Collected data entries

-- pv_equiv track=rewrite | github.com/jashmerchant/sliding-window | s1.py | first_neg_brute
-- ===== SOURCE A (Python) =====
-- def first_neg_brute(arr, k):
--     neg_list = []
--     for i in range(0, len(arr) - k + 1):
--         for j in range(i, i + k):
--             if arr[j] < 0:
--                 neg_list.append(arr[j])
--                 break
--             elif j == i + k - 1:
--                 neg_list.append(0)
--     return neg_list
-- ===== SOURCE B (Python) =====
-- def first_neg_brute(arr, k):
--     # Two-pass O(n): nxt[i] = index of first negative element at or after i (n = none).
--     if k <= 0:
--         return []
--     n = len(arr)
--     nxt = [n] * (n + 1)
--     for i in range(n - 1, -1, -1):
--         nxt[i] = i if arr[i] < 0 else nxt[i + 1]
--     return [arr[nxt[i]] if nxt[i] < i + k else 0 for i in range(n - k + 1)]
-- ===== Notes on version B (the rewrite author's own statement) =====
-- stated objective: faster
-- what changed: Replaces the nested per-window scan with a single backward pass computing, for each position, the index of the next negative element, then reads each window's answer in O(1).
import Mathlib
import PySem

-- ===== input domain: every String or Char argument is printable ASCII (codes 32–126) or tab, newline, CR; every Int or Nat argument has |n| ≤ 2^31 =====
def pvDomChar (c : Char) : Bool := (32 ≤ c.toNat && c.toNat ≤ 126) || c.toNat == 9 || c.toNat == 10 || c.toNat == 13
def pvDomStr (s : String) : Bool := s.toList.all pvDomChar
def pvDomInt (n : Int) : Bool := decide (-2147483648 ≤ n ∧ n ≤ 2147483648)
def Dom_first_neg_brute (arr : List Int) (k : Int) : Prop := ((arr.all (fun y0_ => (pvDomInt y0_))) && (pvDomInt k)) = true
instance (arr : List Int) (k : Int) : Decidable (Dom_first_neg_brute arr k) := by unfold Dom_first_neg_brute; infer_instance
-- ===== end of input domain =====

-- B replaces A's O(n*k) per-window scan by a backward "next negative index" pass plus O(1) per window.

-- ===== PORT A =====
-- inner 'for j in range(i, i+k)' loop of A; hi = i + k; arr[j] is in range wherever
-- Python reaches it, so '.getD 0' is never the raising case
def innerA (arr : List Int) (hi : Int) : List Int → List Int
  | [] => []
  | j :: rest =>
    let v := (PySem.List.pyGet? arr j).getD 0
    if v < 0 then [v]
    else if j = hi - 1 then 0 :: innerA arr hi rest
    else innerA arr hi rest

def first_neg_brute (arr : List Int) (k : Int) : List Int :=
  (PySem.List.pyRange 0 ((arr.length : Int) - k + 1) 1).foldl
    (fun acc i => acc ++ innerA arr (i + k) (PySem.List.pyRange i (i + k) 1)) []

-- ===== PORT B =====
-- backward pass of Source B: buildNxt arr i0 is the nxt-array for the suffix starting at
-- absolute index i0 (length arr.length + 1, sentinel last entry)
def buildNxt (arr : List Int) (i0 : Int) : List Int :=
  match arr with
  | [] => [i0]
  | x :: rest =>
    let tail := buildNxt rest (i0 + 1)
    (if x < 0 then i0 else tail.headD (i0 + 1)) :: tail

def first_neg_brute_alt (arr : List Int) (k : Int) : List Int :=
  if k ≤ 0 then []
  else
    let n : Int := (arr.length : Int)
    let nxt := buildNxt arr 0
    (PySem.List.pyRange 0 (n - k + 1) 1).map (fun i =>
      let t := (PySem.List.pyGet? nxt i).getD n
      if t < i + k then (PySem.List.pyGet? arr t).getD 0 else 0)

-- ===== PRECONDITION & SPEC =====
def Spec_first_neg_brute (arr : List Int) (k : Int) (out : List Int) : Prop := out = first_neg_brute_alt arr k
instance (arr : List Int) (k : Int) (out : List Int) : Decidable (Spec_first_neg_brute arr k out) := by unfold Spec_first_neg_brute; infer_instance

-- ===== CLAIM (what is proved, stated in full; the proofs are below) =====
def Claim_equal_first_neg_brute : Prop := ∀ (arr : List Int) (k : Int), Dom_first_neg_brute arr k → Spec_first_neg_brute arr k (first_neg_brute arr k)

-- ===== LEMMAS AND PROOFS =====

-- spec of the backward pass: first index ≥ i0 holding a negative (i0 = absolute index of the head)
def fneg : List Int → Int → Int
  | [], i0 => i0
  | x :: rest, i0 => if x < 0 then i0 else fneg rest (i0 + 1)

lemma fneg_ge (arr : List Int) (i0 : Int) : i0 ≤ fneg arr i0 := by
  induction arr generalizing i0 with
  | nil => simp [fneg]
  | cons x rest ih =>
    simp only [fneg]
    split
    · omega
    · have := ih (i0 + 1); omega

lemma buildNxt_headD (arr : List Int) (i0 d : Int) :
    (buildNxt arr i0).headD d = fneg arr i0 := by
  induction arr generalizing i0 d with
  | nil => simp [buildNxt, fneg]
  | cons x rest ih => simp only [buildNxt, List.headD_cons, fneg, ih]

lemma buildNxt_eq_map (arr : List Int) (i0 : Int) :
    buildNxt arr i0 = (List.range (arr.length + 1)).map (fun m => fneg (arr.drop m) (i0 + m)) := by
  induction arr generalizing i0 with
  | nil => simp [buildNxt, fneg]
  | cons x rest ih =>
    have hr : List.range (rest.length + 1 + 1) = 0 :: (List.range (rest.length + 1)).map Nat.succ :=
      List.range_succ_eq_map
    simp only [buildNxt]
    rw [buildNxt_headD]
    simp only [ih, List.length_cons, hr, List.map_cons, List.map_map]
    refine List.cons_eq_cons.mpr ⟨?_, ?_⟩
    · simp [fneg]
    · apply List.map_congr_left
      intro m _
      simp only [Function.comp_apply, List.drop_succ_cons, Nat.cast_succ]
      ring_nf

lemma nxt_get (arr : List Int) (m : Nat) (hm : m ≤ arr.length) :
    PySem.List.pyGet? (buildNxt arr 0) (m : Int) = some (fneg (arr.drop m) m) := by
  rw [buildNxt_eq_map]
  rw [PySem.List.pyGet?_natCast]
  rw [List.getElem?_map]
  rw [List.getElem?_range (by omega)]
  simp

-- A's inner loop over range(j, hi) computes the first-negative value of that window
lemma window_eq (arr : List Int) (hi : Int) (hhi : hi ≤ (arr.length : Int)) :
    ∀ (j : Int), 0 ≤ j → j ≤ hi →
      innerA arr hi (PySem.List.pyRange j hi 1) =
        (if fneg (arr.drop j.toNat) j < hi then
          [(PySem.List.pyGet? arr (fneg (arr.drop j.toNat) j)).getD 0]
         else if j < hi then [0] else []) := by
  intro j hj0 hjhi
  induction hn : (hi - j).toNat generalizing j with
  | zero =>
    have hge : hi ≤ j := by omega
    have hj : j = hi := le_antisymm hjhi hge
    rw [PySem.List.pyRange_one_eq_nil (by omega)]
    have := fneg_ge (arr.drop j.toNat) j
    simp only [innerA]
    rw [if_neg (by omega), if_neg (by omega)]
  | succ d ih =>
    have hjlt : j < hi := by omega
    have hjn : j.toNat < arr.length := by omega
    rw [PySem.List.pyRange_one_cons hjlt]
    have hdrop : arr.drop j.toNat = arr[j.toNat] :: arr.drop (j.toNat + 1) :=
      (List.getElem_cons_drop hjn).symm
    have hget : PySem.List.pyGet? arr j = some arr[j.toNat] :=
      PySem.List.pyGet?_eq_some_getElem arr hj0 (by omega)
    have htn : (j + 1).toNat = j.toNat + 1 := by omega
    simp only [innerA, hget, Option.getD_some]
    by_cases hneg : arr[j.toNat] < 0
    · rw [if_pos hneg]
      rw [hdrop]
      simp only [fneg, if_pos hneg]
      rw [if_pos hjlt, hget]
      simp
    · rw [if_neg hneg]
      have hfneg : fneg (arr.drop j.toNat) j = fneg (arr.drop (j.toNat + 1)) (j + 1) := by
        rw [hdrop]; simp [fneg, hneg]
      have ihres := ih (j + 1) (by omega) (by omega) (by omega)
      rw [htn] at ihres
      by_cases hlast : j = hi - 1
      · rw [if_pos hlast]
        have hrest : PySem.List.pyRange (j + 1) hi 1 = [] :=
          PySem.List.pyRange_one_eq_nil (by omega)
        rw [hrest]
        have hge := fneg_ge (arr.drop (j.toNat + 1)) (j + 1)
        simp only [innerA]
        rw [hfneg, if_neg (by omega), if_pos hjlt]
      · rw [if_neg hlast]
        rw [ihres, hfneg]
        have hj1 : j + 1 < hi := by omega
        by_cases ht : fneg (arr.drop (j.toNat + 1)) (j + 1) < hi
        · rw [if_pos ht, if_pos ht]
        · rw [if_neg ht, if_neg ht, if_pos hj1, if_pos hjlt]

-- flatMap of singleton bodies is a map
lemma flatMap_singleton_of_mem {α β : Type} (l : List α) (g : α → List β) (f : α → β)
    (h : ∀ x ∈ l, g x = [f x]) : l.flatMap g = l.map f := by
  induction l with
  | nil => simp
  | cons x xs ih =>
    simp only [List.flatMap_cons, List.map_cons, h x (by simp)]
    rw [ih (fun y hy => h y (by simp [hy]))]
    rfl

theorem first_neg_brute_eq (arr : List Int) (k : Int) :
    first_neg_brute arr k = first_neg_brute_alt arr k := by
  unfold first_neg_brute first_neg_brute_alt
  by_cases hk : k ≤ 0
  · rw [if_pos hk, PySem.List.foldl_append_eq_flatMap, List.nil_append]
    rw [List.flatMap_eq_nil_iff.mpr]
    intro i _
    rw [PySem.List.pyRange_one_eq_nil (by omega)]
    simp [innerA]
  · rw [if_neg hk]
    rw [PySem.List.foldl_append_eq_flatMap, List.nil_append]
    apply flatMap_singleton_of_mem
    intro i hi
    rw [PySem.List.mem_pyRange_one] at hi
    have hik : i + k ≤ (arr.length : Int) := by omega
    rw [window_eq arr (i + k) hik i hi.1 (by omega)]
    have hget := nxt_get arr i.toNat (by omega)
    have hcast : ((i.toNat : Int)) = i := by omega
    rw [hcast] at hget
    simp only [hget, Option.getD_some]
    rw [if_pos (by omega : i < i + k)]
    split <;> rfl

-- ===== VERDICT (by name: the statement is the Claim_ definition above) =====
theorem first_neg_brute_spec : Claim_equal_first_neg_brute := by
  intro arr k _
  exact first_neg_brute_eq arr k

---

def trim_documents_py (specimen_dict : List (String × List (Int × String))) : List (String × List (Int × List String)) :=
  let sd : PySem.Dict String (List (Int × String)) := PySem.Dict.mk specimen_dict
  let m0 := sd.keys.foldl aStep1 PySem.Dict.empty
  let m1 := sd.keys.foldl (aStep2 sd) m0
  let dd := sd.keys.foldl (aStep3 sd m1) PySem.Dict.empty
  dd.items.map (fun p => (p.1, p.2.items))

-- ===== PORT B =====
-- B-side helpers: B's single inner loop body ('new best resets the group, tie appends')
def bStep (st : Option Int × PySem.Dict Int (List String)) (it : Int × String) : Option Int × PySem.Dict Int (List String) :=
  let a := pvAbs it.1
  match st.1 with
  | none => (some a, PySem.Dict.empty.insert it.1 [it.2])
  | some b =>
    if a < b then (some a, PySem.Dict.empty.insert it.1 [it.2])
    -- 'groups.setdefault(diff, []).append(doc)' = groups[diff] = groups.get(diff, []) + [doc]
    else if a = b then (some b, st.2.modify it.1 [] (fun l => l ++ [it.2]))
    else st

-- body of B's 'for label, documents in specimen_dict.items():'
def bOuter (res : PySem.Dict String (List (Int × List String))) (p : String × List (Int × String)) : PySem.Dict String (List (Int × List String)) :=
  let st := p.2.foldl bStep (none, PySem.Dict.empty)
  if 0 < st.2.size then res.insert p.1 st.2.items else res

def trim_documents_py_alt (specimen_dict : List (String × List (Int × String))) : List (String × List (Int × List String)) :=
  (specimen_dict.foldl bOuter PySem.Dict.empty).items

---

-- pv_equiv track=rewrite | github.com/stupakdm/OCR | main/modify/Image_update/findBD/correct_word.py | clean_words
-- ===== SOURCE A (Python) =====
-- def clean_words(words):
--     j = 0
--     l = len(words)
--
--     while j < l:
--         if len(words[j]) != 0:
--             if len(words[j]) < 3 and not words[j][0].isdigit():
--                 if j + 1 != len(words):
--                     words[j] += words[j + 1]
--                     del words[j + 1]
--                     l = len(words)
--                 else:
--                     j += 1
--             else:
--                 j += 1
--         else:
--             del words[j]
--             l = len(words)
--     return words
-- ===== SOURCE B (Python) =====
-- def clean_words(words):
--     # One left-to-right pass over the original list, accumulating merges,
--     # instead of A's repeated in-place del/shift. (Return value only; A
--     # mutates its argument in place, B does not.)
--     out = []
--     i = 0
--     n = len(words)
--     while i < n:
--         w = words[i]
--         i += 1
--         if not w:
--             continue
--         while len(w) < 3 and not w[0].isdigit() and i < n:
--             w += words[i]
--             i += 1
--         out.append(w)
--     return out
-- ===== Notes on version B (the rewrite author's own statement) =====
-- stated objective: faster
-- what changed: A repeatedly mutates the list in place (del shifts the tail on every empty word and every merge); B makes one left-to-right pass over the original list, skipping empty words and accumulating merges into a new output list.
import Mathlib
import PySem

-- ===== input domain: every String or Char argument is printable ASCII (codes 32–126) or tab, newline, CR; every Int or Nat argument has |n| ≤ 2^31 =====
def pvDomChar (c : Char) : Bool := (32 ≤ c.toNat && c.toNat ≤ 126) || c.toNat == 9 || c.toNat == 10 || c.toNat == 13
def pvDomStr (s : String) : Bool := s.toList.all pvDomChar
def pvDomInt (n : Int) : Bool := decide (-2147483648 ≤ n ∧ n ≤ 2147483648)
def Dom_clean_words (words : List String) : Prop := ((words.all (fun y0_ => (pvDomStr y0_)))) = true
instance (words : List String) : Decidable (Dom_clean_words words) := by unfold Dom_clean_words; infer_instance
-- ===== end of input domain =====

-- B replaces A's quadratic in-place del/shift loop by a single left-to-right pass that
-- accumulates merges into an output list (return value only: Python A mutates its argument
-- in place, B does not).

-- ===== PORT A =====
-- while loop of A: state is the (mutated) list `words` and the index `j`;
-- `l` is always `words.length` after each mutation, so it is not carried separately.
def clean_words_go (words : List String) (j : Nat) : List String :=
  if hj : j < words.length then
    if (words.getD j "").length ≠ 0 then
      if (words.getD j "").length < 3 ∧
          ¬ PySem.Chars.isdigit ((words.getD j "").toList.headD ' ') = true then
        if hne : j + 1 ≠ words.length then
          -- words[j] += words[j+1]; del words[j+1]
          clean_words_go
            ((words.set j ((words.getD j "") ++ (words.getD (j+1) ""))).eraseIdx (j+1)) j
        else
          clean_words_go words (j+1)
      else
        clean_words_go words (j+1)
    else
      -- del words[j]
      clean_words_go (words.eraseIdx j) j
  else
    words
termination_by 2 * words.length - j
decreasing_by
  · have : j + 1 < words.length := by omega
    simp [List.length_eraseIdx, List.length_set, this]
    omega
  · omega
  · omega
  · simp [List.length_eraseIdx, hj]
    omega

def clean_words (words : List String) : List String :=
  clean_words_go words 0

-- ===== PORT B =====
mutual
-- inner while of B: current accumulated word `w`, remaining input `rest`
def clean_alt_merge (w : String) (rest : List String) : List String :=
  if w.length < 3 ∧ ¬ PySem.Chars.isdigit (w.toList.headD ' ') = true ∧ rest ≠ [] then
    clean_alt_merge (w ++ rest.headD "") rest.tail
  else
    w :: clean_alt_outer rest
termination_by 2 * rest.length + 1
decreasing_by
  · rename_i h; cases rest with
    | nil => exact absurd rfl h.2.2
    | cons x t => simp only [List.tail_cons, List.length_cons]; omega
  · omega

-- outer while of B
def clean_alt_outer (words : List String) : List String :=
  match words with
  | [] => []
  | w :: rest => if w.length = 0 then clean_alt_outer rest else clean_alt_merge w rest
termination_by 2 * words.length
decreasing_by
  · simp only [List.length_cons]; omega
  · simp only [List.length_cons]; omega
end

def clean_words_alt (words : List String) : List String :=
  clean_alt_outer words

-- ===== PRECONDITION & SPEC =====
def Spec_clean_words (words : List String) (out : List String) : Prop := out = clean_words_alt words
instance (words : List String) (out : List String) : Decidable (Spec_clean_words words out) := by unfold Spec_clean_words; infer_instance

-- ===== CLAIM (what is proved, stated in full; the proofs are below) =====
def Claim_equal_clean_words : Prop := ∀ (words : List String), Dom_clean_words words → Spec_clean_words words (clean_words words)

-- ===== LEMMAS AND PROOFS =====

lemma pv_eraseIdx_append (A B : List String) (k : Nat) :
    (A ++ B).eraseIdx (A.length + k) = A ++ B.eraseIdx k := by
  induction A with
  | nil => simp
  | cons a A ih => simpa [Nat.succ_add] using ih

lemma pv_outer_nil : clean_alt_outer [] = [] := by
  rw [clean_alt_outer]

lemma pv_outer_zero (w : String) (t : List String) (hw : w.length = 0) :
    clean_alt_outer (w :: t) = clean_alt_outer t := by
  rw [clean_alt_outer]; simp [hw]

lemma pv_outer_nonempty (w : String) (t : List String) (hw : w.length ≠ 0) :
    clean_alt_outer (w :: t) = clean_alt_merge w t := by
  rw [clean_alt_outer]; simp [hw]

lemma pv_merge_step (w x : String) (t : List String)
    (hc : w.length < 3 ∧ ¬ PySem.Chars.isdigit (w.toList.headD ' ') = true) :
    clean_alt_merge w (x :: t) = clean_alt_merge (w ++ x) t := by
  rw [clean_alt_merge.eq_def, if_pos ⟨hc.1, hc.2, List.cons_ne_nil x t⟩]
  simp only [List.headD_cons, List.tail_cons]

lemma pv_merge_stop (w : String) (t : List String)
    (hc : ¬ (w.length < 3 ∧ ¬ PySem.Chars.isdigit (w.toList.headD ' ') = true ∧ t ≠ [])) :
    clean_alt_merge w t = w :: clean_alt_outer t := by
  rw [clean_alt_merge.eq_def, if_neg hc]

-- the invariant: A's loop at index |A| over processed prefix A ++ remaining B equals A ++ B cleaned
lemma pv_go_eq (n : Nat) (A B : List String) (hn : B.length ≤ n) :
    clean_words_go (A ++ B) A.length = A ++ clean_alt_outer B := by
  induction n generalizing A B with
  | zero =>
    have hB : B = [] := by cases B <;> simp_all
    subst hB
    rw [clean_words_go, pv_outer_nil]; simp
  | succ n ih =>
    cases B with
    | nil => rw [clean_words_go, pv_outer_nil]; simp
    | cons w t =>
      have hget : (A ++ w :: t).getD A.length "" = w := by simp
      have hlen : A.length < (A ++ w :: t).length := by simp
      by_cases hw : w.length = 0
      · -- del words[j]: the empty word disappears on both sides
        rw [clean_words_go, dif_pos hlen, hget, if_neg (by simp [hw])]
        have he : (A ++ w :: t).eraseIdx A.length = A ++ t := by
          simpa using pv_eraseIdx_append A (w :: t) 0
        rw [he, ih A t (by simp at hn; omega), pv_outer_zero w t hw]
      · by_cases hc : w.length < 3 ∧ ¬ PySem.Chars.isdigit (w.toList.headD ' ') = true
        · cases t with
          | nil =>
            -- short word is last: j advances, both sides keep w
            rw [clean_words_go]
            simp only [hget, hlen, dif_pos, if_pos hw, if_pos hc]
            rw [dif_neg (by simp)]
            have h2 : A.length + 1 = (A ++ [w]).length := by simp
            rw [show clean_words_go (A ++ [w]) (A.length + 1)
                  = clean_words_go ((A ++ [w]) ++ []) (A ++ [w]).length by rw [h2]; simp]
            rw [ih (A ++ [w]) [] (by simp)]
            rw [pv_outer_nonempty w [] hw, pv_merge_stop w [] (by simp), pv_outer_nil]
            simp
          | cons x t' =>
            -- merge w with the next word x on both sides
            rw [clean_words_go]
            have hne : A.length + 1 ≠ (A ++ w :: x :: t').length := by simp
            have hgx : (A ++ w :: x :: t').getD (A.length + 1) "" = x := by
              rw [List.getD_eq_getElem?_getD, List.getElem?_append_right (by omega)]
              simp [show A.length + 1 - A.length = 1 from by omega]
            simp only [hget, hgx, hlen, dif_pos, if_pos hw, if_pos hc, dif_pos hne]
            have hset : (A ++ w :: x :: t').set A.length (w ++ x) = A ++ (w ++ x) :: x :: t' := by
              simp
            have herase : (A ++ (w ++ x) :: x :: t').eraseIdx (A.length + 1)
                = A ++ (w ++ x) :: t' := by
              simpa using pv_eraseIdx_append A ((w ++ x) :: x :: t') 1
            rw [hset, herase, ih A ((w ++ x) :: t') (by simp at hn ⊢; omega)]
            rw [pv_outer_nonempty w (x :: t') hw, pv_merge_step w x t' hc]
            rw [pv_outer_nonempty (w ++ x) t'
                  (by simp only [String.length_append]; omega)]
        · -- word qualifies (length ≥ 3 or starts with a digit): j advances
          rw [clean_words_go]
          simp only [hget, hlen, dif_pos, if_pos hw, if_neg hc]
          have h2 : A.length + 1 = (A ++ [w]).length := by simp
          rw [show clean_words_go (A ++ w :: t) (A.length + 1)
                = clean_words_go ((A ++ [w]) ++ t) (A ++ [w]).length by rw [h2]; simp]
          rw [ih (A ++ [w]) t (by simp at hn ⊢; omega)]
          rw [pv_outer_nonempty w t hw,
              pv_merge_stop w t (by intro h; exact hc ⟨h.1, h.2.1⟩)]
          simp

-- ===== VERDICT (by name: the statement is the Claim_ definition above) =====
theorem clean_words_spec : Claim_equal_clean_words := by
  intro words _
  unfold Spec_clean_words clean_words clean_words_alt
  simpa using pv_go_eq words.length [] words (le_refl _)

## Task instructions
All that belongs in your answer is the stretch of entries above from the line with "rw [pv_outer_nonempty w []" through the line with "simp [show A.length", printed exactly.

## Solved exercise
            rw [pv_outer_nonempty w [] hw, pv_merge_stop w [] (by simp), pv_outer_nil]
            simp
          | cons x t' =>
            -- merge w with the next word x on both sides
            rw [clean_words_go]
            have hne : A.length + 1 ≠ (A ++ w :: x :: t').length := by simp
            have hgx : (A ++ w :: x :: t').getD (A.length + 1) "" = x := by
              rw [List.getD_eq_getElem?_getD, List.getElem?_append_right (by omega)]
              simp [show A.length + 1 - A.length = 1 from by omega]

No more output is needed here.